Your very first mortgage and a home equity loan are two completly different types of loans. A first mortgage is taken out then the home is first purchased. And a home equity loan is a loan that is given to those who already own a home and want to borrow against their equity. This is the way, their equity acts as collateral for there loan which means if they default on the home equity loan they could very well lose their house.
So obtaining a first mortgage, the borrower doesn't have any collateral other than the home itself. Therefore the amount of the there loan will be valued by the value of the home. That is why it is common to require a down payment of around 20% on there first mortgage. Lenders rarely finance 100% of the value of a home. If the borrower defaults on the loan then the lender will foreclose on it and sell it in order to recover there losses. First time home buyers often use the Fanny Mae program to help them buy the home. Fanny Mae helps those that don't have equity or collateral to buy homes. These are usually lower priced homes.

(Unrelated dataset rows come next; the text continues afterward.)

-- pv_equiv track=rewrite | github.com/serendipity019/PythonCF7 | chapter05/11_improve_2.py | categorize_grades
-- ===== SOURCE A (Python) =====
-- def categorize_grades(students_grades: dict)-> dict:
--     passed = {name: grade for name, grade in students_grades.items() if 5 <= grade < 10 }
--     failed = {name: grade for name, grade in students_grades.items() if grade < 5}
--     honors = {name: grade for name, grade in students_grades.items() if grade == 10}
--
--     return {
--         "Passed": passed,
--         "Failed": failed,
--         "Honors": honors
--     }
-- ===== SOURCE B (Python) =====
-- def categorize_grades(students_grades: dict) -> dict:
--     passed, failed, honors = {}, {}, {}
--     for name, grade in students_grades.items():
--         if grade < 5:
--             failed[name] = grade
--         elif grade < 10:
--             passed[name] = grade
--         elif grade == 10:
--             honors[name] = grade
--     return {"Passed": passed, "Failed": failed, "Honors": honors}
-- ===== Notes on version B (the rewrite author's own statement) =====
-- stated objective: simpler
-- what changed: Replaces three separate comprehension passes over the dict with a single loop that dispatches each student once into one of the three buckets via an if/elif chain.
import Mathlib
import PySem

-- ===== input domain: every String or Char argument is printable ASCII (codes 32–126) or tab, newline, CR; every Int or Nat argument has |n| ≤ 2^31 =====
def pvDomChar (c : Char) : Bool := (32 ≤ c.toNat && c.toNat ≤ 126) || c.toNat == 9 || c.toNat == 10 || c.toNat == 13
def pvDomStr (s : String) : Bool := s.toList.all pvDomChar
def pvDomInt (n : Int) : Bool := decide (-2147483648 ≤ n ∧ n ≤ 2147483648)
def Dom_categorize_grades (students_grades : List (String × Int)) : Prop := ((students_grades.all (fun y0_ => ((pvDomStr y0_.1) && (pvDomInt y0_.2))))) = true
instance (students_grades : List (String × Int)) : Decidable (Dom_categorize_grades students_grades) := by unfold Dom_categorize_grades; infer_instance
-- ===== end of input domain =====

-- B replaces A's three filtering passes with one loop dispatching each entry once (objective: simpler).

-- ===== PORT A =====
-- A: three dict comprehensions over students_grades.items(), then the result dict.
def categorize_grades (students_grades : List (String × Int)) : List (String × List (String × Int)) :=
  let passed := students_grades.filter (fun p => decide (5 ≤ p.2 ∧ p.2 < 10))
  let failed := students_grades.filter (fun p => decide (p.2 < 5))
  let honors := students_grades.filter (fun p => decide (p.2 = 10))
  [("Passed", passed), ("Failed", failed), ("Honors", honors)]

-- ===== PORT B =====
-- B: single loop with three accumulators and an if/elif chain.
def categorize_grades_loop (sg : List (String × Int))
    (passed failed honors : List (String × Int)) :
    List (String × Int) × List (String × Int) × List (String × Int) :=
  match sg with
  | [] => (passed, failed, honors)
  | (name, grade) :: rest =>
      if grade < 5 then
        categorize_grades_loop rest passed (failed ++ [(name, grade)]) honors
      else if grade < 10 then
        categorize_grades_loop rest (passed ++ [(name, grade)]) failed honors
      else if grade = 10 then
        categorize_grades_loop rest passed failed (honors ++ [(name, grade)])
      else
        categorize_grades_loop rest passed failed honors

def categorize_grades_alt (students_grades : List (String × Int)) : List (String × List (String × Int)) :=
  let r := categorize_grades_loop students_grades [] [] []
  [("Passed", r.1), ("Failed", r.2.1), ("Honors", r.2.2)]

-- ===== PRECONDITION & SPEC =====
def Spec_categorize_grades (students_grades : List (String × Int)) (out : List (String × List (String × Int))) : Prop := out = categorize_grades_alt students_grades
instance (students_grades : List (String × Int)) (out : List (String × List (String × Int))) : Decidable (Spec_categorize_grades students_grades out) := by unfold Spec_categorize_grades; infer_instance

-- ===== CLAIM (what is proved, stated in full; the proofs are below) =====
def Claim_equal_categorize_grades : Prop := ∀ (students_grades : List (String × Int)), Dom_categorize_grades students_grades → Spec_categorize_grades students_grades (categorize_grades students_grades)

-- ===== LEMMAS AND PROOFS =====
theorem categorize_grades_loop_spec (sg : List (String × Int))
    (p f h : List (String × Int)) :
    categorize_grades_loop sg p f h =
      (p ++ sg.filter (fun q => decide (5 ≤ q.2 ∧ q.2 < 10)),
       f ++ sg.filter (fun q => decide (q.2 < 5)),
       h ++ sg.filter (fun q => decide (q.2 = 10))) := by
  induction sg generalizing p f h with
  | nil => simp [categorize_grades_loop]
  | cons x rest ih =>
      obtain ⟨name, grade⟩ := x
      by_cases h1 : grade < 5
      · have p1 : (decide (5 ≤ grade ∧ grade < 10) : Bool) = false := by simp; omega
        have p2 : (decide (grade < 5) : Bool) = true := by simp [h1]
        have p3 : (decide (grade = 10) : Bool) = false := by simp; omega
        simp [categorize_grades_loop, h1, ih, List.filter_cons, p1, p2, p3]
      · by_cases h2 : grade < 10
        · have p1 : (decide (5 ≤ grade ∧ grade < 10) : Bool) = true := by simp; omega
          have p2 : (decide (grade < 5) : Bool) = false := by simp [h1]
          have p3 : (decide (grade = 10) : Bool) = false := by simp; omega
          simp [categorize_grades_loop, h1, h2, ih, List.filter_cons, p1, p2, p3]
        · by_cases h3 : grade = 10
          · have p1 : (decide (5 ≤ grade ∧ grade < 10) : Bool) = false := by simp; omega
            have p2 : (decide (grade < 5) : Bool) = false := by simp [h1]
            have p3 : (decide (grade = 10) : Bool) = true := by simp [h3]
            simp [categorize_grades_loop, h1, h2, h3, ih, List.filter_cons, p1, p2, p3]
          · have p1 : (decide (5 ≤ grade ∧ grade < 10) : Bool) = false := by simp; omega
            have p2 : (decide (grade < 5) : Bool) = false := by simp [h1]
            have p3 : (decide (grade = 10) : Bool) = false := by simp [h3]
            simp [categorize_grades_loop, h1, h2, h3, ih, List.filter_cons, p1, p2, p3]

-- ===== VERDICT (by name: the statement is the Claim_ definition above) =====
theorem categorize_grades_spec : Claim_equal_categorize_grades := by
  intro sg _
  unfold Spec_categorize_grades categorize_grades categorize_grades_alt
  simp [categorize_grades_loop_spec]
-- pv_equiv track=rewrite | github.com/ln-one/Spectra | backend/services/generation_session_service/tool_refine_builder/word_document_markdown_quality.py | _has_broken_table_like_lines
-- ===== SOURCE A (Python) =====
-- def _split_markdown_table_row(line: str) -> list[str]:
--     stripped = str(line or "").strip()
--     if stripped.startswith("|"):
--         stripped = stripped[1:]
--     if stripped.endswith("|"):
--         stripped = stripped[:-1]
--     return [cell.strip() for cell in stripped.split("|")]
--
-- def _is_markdown_table_separator(line: str) -> bool:
--     cells = _split_markdown_table_row(line)
--     if not cells:
--         return False
--     has_dash = False
--     for cell in cells:
--         normalized = cell.replace("-", "").replace(":", "").strip()
--         if normalized:
--             return False
--         if "-" in cell:
--             has_dash = True
--     return has_dash
--
-- def _is_markdown_table_row(line: str) -> bool:
--     return str(line or "").strip().count("|") >= 2
--
-- def _has_broken_table_like_lines(markdown: str) -> bool:
--     lines = [line.rstrip() for line in str(markdown or "").splitlines()]
--     index = 0
--     while index < len(lines):
--         current = lines[index]
--         if not _is_markdown_table_row(current):
--             index += 1
--             continue
--         if index + 1 < len(lines) and _is_markdown_table_separator(lines[index + 1]):
--             index += 2
--             while index < len(lines) and _is_markdown_table_row(lines[index]):
--                 index += 1
--             continue
--         return True
--     return False
-- ===== SOURCE B (Python) =====
-- def _split_markdown_table_row(line: str) -> list[str]:
--     stripped = str(line or "").strip()
--     if stripped.startswith("|"):
--         stripped = stripped[1:]
--     if stripped.endswith("|"):
--         stripped = stripped[:-1]
--     return [cell.strip() for cell in stripped.split("|")]
--
-- def _is_markdown_table_separator(line: str) -> bool:
--     cells = _split_markdown_table_row(line)
--     if not cells:
--         return False
--     has_dash = False
--     for cell in cells:
--         normalized = cell.replace("-", "").replace(":", "").strip()
--         if normalized:
--             return False
--         if "-" in cell:
--             has_dash = True
--     return has_dash
--
-- def _is_markdown_table_row(line: str) -> bool:
--     return str(line or "").strip().count("|") >= 2
--
-- def _has_broken_table_like_lines(markdown: str) -> bool:
--     # Single forward pass over (line, lookahead) pairs driven by a 3-state
--     # Mealy machine (0 = scanning, 1 = just validated a separator, 2 = table body),
--     # instead of an index-walking while-loop with a nested row-skipping loop.
--     lines = [line.rstrip() for line in str(markdown or "").splitlines()]
--     nexts = lines[1:] + [None]
--     mode = 0
--     for cur, nxt in zip(lines, nexts):
--         if mode == 1:
--             mode = 2
--         elif mode == 2 and _is_markdown_table_row(cur):
--             pass
--         elif _is_markdown_table_row(cur):
--             if nxt is not None and _is_markdown_table_separator(nxt):
--                 mode = 1
--             else:
--                 return True
--         else:
--             mode = 0
--     return False
-- ===== Notes on version B (the rewrite author's own statement) =====
-- stated objective: alternative
-- what changed: Replaced A's index-walking while-loop with a nested row-skipping inner loop by a single forward fold over (line, lookahead) pairs driven by an explicit 3-state machine (scanning / separator-seen / table-body); helper predicates unchanged.
import Mathlib
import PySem

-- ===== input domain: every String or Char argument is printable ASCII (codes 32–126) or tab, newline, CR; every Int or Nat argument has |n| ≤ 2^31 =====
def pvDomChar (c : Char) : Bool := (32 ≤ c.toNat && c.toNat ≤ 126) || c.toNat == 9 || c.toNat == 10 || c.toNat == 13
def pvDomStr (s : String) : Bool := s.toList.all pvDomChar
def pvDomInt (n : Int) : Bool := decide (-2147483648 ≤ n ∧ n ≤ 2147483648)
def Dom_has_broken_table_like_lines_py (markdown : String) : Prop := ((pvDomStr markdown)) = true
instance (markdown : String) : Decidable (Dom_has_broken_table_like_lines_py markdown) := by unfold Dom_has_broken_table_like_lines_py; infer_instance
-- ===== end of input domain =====

-- B replaces A's index-walking while-loop (with its nested row-skipping inner loop)
-- by a single forward pass over (line, lookahead) pairs driven by a 3-state machine;
-- objective: alternative decomposition, same cost.


-- ===== PORT A =====
-- shared helpers (identical in A and B's Python sources)
-- _split_markdown_table_row; 'str(line or "")' is the identity on a str argument
def splitMarkdownTableRow (line : String) : List String :=
  let stripped := PySem.Str.strip line
  let stripped := if PySem.Str.startswith stripped "|" then PySem.Str.slice stripped (some 1) none else stripped
  let stripped := if PySem.Str.endswith stripped "|" then PySem.Str.slice stripped none (some (-1)) else stripped
  -- split? never returns none for the nonempty separator "|"
  ((PySem.Str.split? stripped "|").getD []).map PySem.Str.strip

-- the for-loop of _is_markdown_table_separator (early 'return False' = result false)
def sepLoop : List String → Bool → Bool
  | [], hasDash => hasDash
  | cell :: rest, hasDash =>
    let normalized := PySem.Str.strip (PySem.Str.replace (PySem.Str.replace cell "-" "") ":" "")
    if normalized ≠ "" then false
    else sepLoop rest (hasDash || PySem.Str.isIn "-" cell)

def isMarkdownTableSeparator (line : String) : Bool :=
  let cells := splitMarkdownTableRow line
  if cells = [] then false else sepLoop cells false

def isMarkdownTableRow (line : String) : Bool :=
  decide (2 ≤ PySem.Str.count (PySem.Str.strip line) "|")

-- A's inner 'while index < len(lines) and _is_markdown_table_row(lines[index])'
def aSkipRows : List String → List String
  | [] => []
  | l :: ls => if isMarkdownTableRow l then aSkipRows ls else l :: ls

theorem aSkipRows_length_le (ls : List String) : (aSkipRows ls).length ≤ ls.length := by
  induction ls with
  | nil => simp [aSkipRows]
  | cons a ls ih =>
    rw [aSkipRows]
    split
    · simp; omega
    · simp

-- A's outer while-loop, as structural recursion on the suffix of lines at 'index'
def aLoop : List String → Bool
  | [] => false
  | current :: rest =>
    if ¬ isMarkdownTableRow current then aLoop rest
    else
      match rest with
      | [] => true
      | next :: rest2 =>
        if isMarkdownTableSeparator next then aLoop (aSkipRows rest2) else true
  termination_by ls => ls.length
  decreasing_by
  all_goals simp
  all_goals first
    | omega
    | (have := aSkipRows_length_le rest2; omega)

def has_broken_table_like_lines_py (markdown : String) : Bool :=
  aLoop ((PySem.Str.splitlines markdown).map PySem.Str.rstrip)

-- ===== PORT B =====
-- Source B's for-loop over zip(lines, nexts) with the mode state; early 'return True' = true
def bLoop : List (String × Option String) → Nat → Bool
  | [], _ => false
  | (cur, nxt) :: rest, mode =>
    if mode == 1 then bLoop rest 2
    else if mode == 2 && isMarkdownTableRow cur then bLoop rest 2
    else if isMarkdownTableRow cur then
      (match nxt with
       | some n => if isMarkdownTableSeparator n then bLoop rest 1 else true
       | none => true)
    else bLoop rest 0

def has_broken_table_like_lines_py_alt (markdown : String) : Bool :=
  let lines := (PySem.Str.splitlines markdown).map PySem.Str.rstrip
  let nexts := (PySem.List.slice lines (some 1) none).map some ++ [none]
  bLoop (List.zip lines nexts) 0

-- ===== PRECONDITION & SPEC =====
def Spec_has_broken_table_like_lines_py (markdown : String) (out : Bool) : Prop := out = has_broken_table_like_lines_py_alt markdown
instance (markdown : String) (out : Bool) : Decidable (Spec_has_broken_table_like_lines_py markdown out) := by unfold Spec_has_broken_table_like_lines_py; infer_instance

-- ===== CLAIM (what is proved, stated in full; the proofs are below) =====
def Claim_equal_has_broken_table_like_lines_py : Prop := ∀ (markdown : String), Dom_has_broken_table_like_lines_py markdown → Spec_has_broken_table_like_lines_py markdown (has_broken_table_like_lines_py markdown)

-- ===== LEMMAS AND PROOFS =====
-- the zipped pair list B folds over, as a function of the line list
def zn (l : List String) : List (String × Option String) :=
  List.zip l ((PySem.List.slice l (some 1) none).map some ++ [none])

theorem zn_cons (a : String) (l : List String) :
    zn (a :: l) = (a, l.head?) :: zn l := by
  unfold zn
  simp [PySem.List.slice_from_one]
  cases l <;> simp

-- B in mode 2 consumes exactly the rows A's inner while-loop skips
theorem bLoop_mode2 (xs : List String) :
    bLoop (zn xs) 2 = bLoop (zn (aSkipRows xs)) 0 := by
  induction xs with
  | nil => simp [aSkipRows, zn, bLoop]
  | cons x xs ih =>
    rw [zn_cons]
    by_cases hx : isMarkdownTableRow x
    · simp [aSkipRows, hx, bLoop, ih]
    · simp [aSkipRows, hx, bLoop, zn_cons]

theorem aLoop_eq_bLoop (l : List String) : aLoop l = bLoop (zn l) 0 := by
  induction hn : l.length using Nat.strong_induction_on generalizing l with
  | _ n ih =>
    match l with
    | [] => simp [aLoop, zn, bLoop]
    | current :: rest =>
      rw [zn_cons]
      by_cases hc : isMarkdownTableRow current
      · match rest with
        | [] => simp [aLoop, hc, bLoop]
        | next :: rest2 =>
          by_cases hs : isMarkdownTableSeparator next
          · rw [aLoop.eq_def]
            simp only [hc, hs, not_true_eq_false, if_false, if_true]
            simp only [bLoop, List.head?_cons, hc, hs, if_true, zn_cons]
            simp only [Nat.reduceBEq, if_true]
            rw [bLoop_mode2]
            have hlen : (aSkipRows rest2).length < n := by
              have := aSkipRows_length_le rest2; simp at hn; omega
            exact ih _ hlen _ rfl
          · simp [aLoop, hc, hs, bLoop]
      · rw [aLoop.eq_def]
        simp only [hc]
        simp only [bLoop, hc, Bool.and_false, Nat.reduceBEq]
        have hlen : rest.length < n := by simp at hn; omega
        exact ih _ hlen _ rfl

-- ===== VERDICT (by name: the statement is the Claim_ definition above) =====
theorem has_broken_table_like_lines_py_spec : Claim_equal_has_broken_table_like_lines_py := by
  intro markdown _
  unfold Spec_has_broken_table_like_lines_py has_broken_table_like_lines_py has_broken_table_like_lines_py_alt
  exact aLoop_eq_bLoop _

So when it comes to obtaining a home equity loan, the lender will look at the amount that is still owed on the home and compare that against its current market value. That is what determines the home's equity. The lender may choose to finance up to 100% of the equity and use the home as collateral. In any event, if the borrower is unable to make the monthly payments, the house will still be repossessed.
In addition, when taking out a home equity loan, it is possible to do a home equity plus refinance. This option is a combination of a mortgage and cash equity loan. Instead of having the original mortgage payment along with the home equity loan payment, the refinance option will bundle the two loans into one single payment. In order to use this option, one must have a good amount of equity built up in their home. Then they simply re-mortgage their home and cash out the excess equity. This is particularly beneficial when the interest rates have lowered since the home was originally mortgaged.
When buying a home or taking out a home equity loan it usually involves large sums of money, it is a good idea to make sure the terms of the loan are fully understood before signing any paperwork. Any time money is borrowed against one's home, there is the risk of losing the home if at any time in the future it can become impossible to keep up with your payments.